Army Planning for Civilian Projects
Prior to serving as a project manager (PM) in the civilian world, I spent 23 years in the US Army. I served the majority of those years in Special Forces, and was involved in the planning and managing of numerous operations.
The military uses a deliberate planning process for every action it takes. No matter how dangerous or mundane, planning is done before any action is authorized. Launching a raid on an enemy encampment? There’s a plan for that. Holding a graduation ceremony for a military course? There’s a plan for that, too.
When I started my first civilian job as a project manager, I believed that my projects would be planned the same way. Boy, was I wrong! It didn’t take me long to realize that projects were started with a meeting where key leaders reached consensus on what needed to be produced, and left with a vague idea of what timeframe they wanted it to be done.
This was a rude awakening for me, and I questioned whether I could work in an environment where planning wasn’t priority one. To understand my dilemma, remember that the Army engrained in me the concept that planning is nothing more than understanding the current situation, determining what we desire to accomplish, and establishing ways to reach the desired end-state. At all command levels, this simple concept is carried out by the preparation of very detailed plans that focus on all aspects of an operation or mission.
How Does This Relate to the Business World?
You may be asking yourself why this matters. This isn’t the Army, and we don’t need to plan like that. Well, it matters. A lot. Lack of planning can have a major impact on a project, your company’s brand, and bottom-line.
If we go back to the Army definition of planning, we see that the first step of planning is to understand your current situation. This is critical for your business regardless of the product or service you offer.
A clear understanding of your situation gives you the ability to determine what needs or should be done. It is the impetus for launching a new project. For example, maybe your third quarter earnings are lower than expected, so you are looking for ways to increase revenue. Your situation justifies the desire to launch a new project.
Knowing that your earnings are lower than expected, and concluding that you need to take some sort of action to right the ship, you must now think about what you want to do. This is an area where many organizations fall short. They fail to clearly define what they want to accomplish and how to go about it. The earnings example clearly points out the need to increase earnings and reach your end of year goal. Any project you launch must meet that objective.

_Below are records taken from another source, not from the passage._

-- pv_equiv track=rewrite | github.com/FengyiLi1102/Python-Learning | puzzler.py | puzzler
-- ===== SOURCE A (Python) =====
-- def puzzler(word):
--
--     i = 0
--     num = ''
--     while i < len(word) - 1:
--         if ord(word[i]) - ord(word[i + 1]) == 0:
--             num = num + '0'
--         else:
--             num = num + '1'
--         i = i + 1
--
--     if num.find('01010') != -1:
--         return True
--     else:
--         return False
-- ===== SOURCE B (Python) =====
-- def puzzler(word):
--     for i in range(len(word) - 5):
--         if (word[i] == word[i + 1] and word[i + 1] != word[i + 2]
--                 and word[i + 2] == word[i + 3] and word[i + 3] != word[i + 4]
--                 and word[i + 4] == word[i + 5]):
--             return True
--     return False
-- ===== Notes on version B (the rewrite author's own statement) =====
-- stated objective: faster
-- what changed: B drops the intermediate adjacency bit string and the substring search entirely and scans six-character windows of the word directly, returning on the first window matching the =,!=,=,!=,= pattern.
import Mathlib
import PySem

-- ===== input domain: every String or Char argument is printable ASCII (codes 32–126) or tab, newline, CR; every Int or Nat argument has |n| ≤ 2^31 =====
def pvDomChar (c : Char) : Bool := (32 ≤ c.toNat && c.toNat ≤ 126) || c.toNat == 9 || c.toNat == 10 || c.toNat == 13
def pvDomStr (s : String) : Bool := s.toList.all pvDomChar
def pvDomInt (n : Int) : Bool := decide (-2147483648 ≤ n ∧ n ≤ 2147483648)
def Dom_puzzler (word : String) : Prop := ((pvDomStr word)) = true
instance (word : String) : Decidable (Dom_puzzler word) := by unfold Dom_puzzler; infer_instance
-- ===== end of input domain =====

-- B replaces A's adjacency bit string + substring search by a direct scan of
-- six-character windows (same result, no intermediate string).

-- ===== PORT A =====
-- A's while loop: i starts at 0 and only increments, so a Nat `i` with `getD`
-- matches Python's `word[i]` (the loop guard keeps i and i+1 in range);
-- `ord(word[i]) - ord(word[i+1]) == 0` is exactly character equality.
def puzzlerLoop (w : List Char) (i : Nat) (num : List Char) : List Char :=
  if i < w.length - 1 then
    puzzlerLoop w (i + 1)
      (num ++ [if w.getD i ' ' = w.getD (i + 1) ' ' then '0' else '1'])
  else num
termination_by w.length - 1 - i

def puzzler (word : String) : Bool :=
  let num := puzzlerLoop word.toList 0 []
  if PySem.Chars.find num ['0', '1', '0', '1', '0'] ≠ -1 then true else false

-- ===== PORT B =====
-- every i drawn from range(len(word) - 5) keeps i+5 in range, so `getD` matches
-- Python's direct indexing; Nat subtraction gives Python's empty range for short words.
def windowCheck (w : List Char) (i : Nat) : Bool :=
  (w.getD i ' ' == w.getD (i + 1) ' ') && !(w.getD (i + 1) ' ' == w.getD (i + 2) ' ')
    && (w.getD (i + 2) ' ' == w.getD (i + 3) ' ') && !(w.getD (i + 3) ' ' == w.getD (i + 4) ' ')
    && (w.getD (i + 4) ' ' == w.getD (i + 5) ' ')

def puzzlerAltLoop (w : List Char) : List Nat → Bool
  | [] => false
  | i :: rest => if windowCheck w i then true else puzzlerAltLoop w rest

def puzzler_alt (word : String) : Bool :=
  puzzlerAltLoop word.toList (List.range (word.toList.length - 5))

-- ===== PRECONDITION & SPEC =====
def Spec_puzzler (word : String) (out : Bool) : Prop := out = puzzler_alt word
instance (word : String) (out : Bool) : Decidable (Spec_puzzler word out) := by unfold Spec_puzzler; infer_instance

-- ===== CLAIM (what is proved, stated in full; the proofs are below) =====
def Claim_equal_puzzler : Prop := ∀ (word : String), Dom_puzzler word → Spec_puzzler word (puzzler word)

-- ===== LEMMAS AND PROOFS =====

-- structural version of A's adjacency bit string
def bits : List Char → List Char
  | a :: b :: t => (if a = b then '0' else '1') :: bits (b :: t)
  | _ => []

theorem puzzlerLoop_eq (w : List Char) (i : Nat) (num : List Char) :
    puzzlerLoop w i num = num ++ bits (w.drop i) := by
  fun_induction puzzlerLoop with
  | case1 i num h ih =>
    have h1 : i < w.length := by omega
    have h2 : i + 1 < w.length := by omega
    have hd : w.drop i = w[i] :: w[i+1] :: w.drop (i+2) := by
      rw [List.drop_eq_getElem_cons h1, List.drop_eq_getElem_cons h2]
    simp only [dite_eq_ite] at ih
    rw [ih, hd, bits]
    have : w.drop (i+1) = w[i+1] :: w.drop (i+2) := List.drop_eq_getElem_cons h2
    rw [this]
    simp [List.getD_eq_getElem?_getD, h1, h2]
  | case2 i num h =>
    have hl : (w.drop i).length ≤ 1 := by rw [List.length_drop]; omega
    rcases h' : w.drop i with _ | ⟨a, _ | ⟨b, t⟩⟩
    · simp [bits]
    · simp [bits]
    · rw [h'] at hl; simp at hl

theorem bits_drop (w : List Char) (j : Nat) :
    (bits w).drop j = bits (w.drop j) := by
  induction w generalizing j with
  | nil => simp [bits]
  | cons a t ih =>
    rcases t with _ | ⟨b, t'⟩
    · rcases j with _ | j <;> simp [bits]
    · rcases j with _ | j
      · simp
      · simpa [bits] using ih j

theorem windowCheck_drop (w : List Char) (i : Nat) :
    windowCheck (w.drop i) 0 = windowCheck w i := by
  simp [windowCheck, List.getD_eq_getElem?_getD, List.getElem?_drop]

theorem prefix_bits_iff (v : List Char) :
    ['0', '1', '0', '1', '0'] <+: bits v ↔ 6 ≤ v.length ∧ windowCheck v 0 = true := by
  rcases v with _ | ⟨a, _ | ⟨b, _ | ⟨c, _ | ⟨d, _ | ⟨e, _ | ⟨f, t⟩⟩⟩⟩⟩⟩
  · simp [bits]
  · simp [bits]
  · simp [bits, List.cons_prefix_cons]
  · simp [bits, List.cons_prefix_cons]
  · simp [bits, List.cons_prefix_cons]
  · simp [bits, List.cons_prefix_cons]
  · simp only [bits, List.cons_prefix_cons, List.nil_prefix, and_true, windowCheck,
      List.length_cons, List.getD_cons_zero, List.getD_cons_succ]
    constructor
    · rintro ⟨h1, h2, h3, h4, h5⟩
      refine ⟨by omega, ?_⟩
      split_ifs at h1 h2 h3 h4 h5 <;> simp_all
    · rintro ⟨-, h⟩
      split_ifs <;> simp_all

theorem altLoop_any (w : List Char) (js : List Nat) :
    puzzlerAltLoop w js = js.any (windowCheck w) := by
  induction js with
  | nil => rfl
  | cons j rest ih =>
    rw [puzzlerAltLoop, List.any_cons, ih]
    split <;> simp_all

theorem puzzler_iff (word : String) :
    puzzler word = true ↔ puzzler_alt word = true := by
  unfold puzzler puzzler_alt
  rw [puzzlerLoop_eq, altLoop_any]
  simp only [List.drop_zero, List.nil_append, List.any_eq_true, List.mem_range]
  have key : PySem.Chars.find (bits word.toList) ['0', '1', '0', '1', '0'] ≠ -1 ↔
      ∃ i, i < word.toList.length - 5 ∧ windowCheck word.toList i = true := by
    rw [PySem.Chars.find_ne_neg_one_iff, ← PySem.Chars.isIn_iff_infix,
      ← PySem.Chars.exists_prefix_drop_iff_isIn]
    constructor
    · rintro ⟨j, hj⟩
      rw [bits_drop, prefix_bits_iff] at hj
      obtain ⟨hlen, hc⟩ := hj
      rw [windowCheck_drop] at hc
      have : j < word.toList.length - 5 := by
        rw [List.length_drop] at hlen; omega
      exact ⟨j, this, hc⟩
    · rintro ⟨i, hi, hc⟩
      refine ⟨i, ?_⟩
      rw [bits_drop, prefix_bits_iff, windowCheck_drop]
      exact ⟨by rw [List.length_drop]; omega, hc⟩
  split_ifs with hf
  · simpa using key.mp hf
  · simpa using fun i hi hc => hf (key.mpr ⟨i, hi, hc⟩)

-- ===== VERDICT (by name: the statement is the Claim_ definition above) =====
theorem puzzler_spec : Claim_equal_puzzler := by
  intro word _
  unfold Spec_puzzler
  have := puzzler_iff word
  rcases hA : puzzler word <;> rcases hB : puzzler_alt word <;> simp_all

After deliberation, maybe your stakeholders decide that creating a new app is the perfect way to meet the revenue goals. While that sounds great, the second part of the definition demands that we determine how to reach that end state? Did the accepted course of action result from deliberate planning? If so, it should have included development of a business case for the app; the scope of the project; timeline required to get the app to market; required resources, and many other factors. When you consider each, it is easy to see where so many poorly planned projects go wrong.
Plan for Success
Project planning is success planning. You wouldn’t go on a road trip without knowing the way, right? Consider the project plan your roadmap. It tells you where you are going, how you are going to get there, and gives you the information needed to estimate how long it will take you to get there and the resources needed along the way.
Your project plan, at a minimum, should identify the following factors:
-Scope. The scope of a project should clearly outline what you want to produce (in specific detail), and the work necessary to complete the project.
-Required resources. Project resources include budget/money, personnel, materials and time. Yes, time is a resource, and can be very scarce. Manage it wisely!
-Project timeline. Your timeline should take into consideration all of the required tasks (including sub-tasks) and the time it takes to complete each. You also need to consider task sequencing (dependencies).
-Quality assurance and control. How do you ensure that your efforts are producing the required results? What do you do if they aren’t?
-Communication. How will your team communicate? This includes internal and external communication. The accurate and timely flow of information is critical to project success.
-Risk management. We all know the adage ‘what can go wrong, will go wrong’. Unfortunately, this is an integral part of project management. You need to clearly define the risks to your project; determine the likelihood of their occurrence; and the consequence of their occurrence. Once defined, you need to ask yourself whether you can accept each risk, and if you can’t, identify and implement mitigation strategies.
This is by no means a comprehensive look at project planning. For additional information on project management, visit The Project Management Institute (PMI) website. PMI is considered the premier organization for project management training and certification.
This Sounds Like A TON Of Work!
Project planning requires a lot of effort to be successful. It is also time consuming, and these factors are why so many organizations are loath use their resources on planning. However, when you consider the risk of project failure due to a lack of planning, it becomes clear that the benefits of project planning greatly outweigh any expenditure of time and effort it requires.
So, why doesn’t your company perform deliberate planning as a matter of routine? It may be that your leadership doesn’t want to take the time to put a comprehensive plan together. It may be that they don’t want to expend the effort it requires. Or, as is often the case, they may not have the knowledge and skills to do it.
That’s where you come in as a PM. You have the tools to show them the benefits of project planning. Just don’t try to change everything at once. I did, and I was met with serious resistance. Pick a few areas where you see planning will greatly help your current situation, and implement them.
Once your stakeholders see the results of these smaller changes, you can add a few more. Soon enough, you will be launching projects with fully developed plans and a reasonable assurance that your project will be completed on-time, under-budget and within scope. You may even meet your end of year earnings target.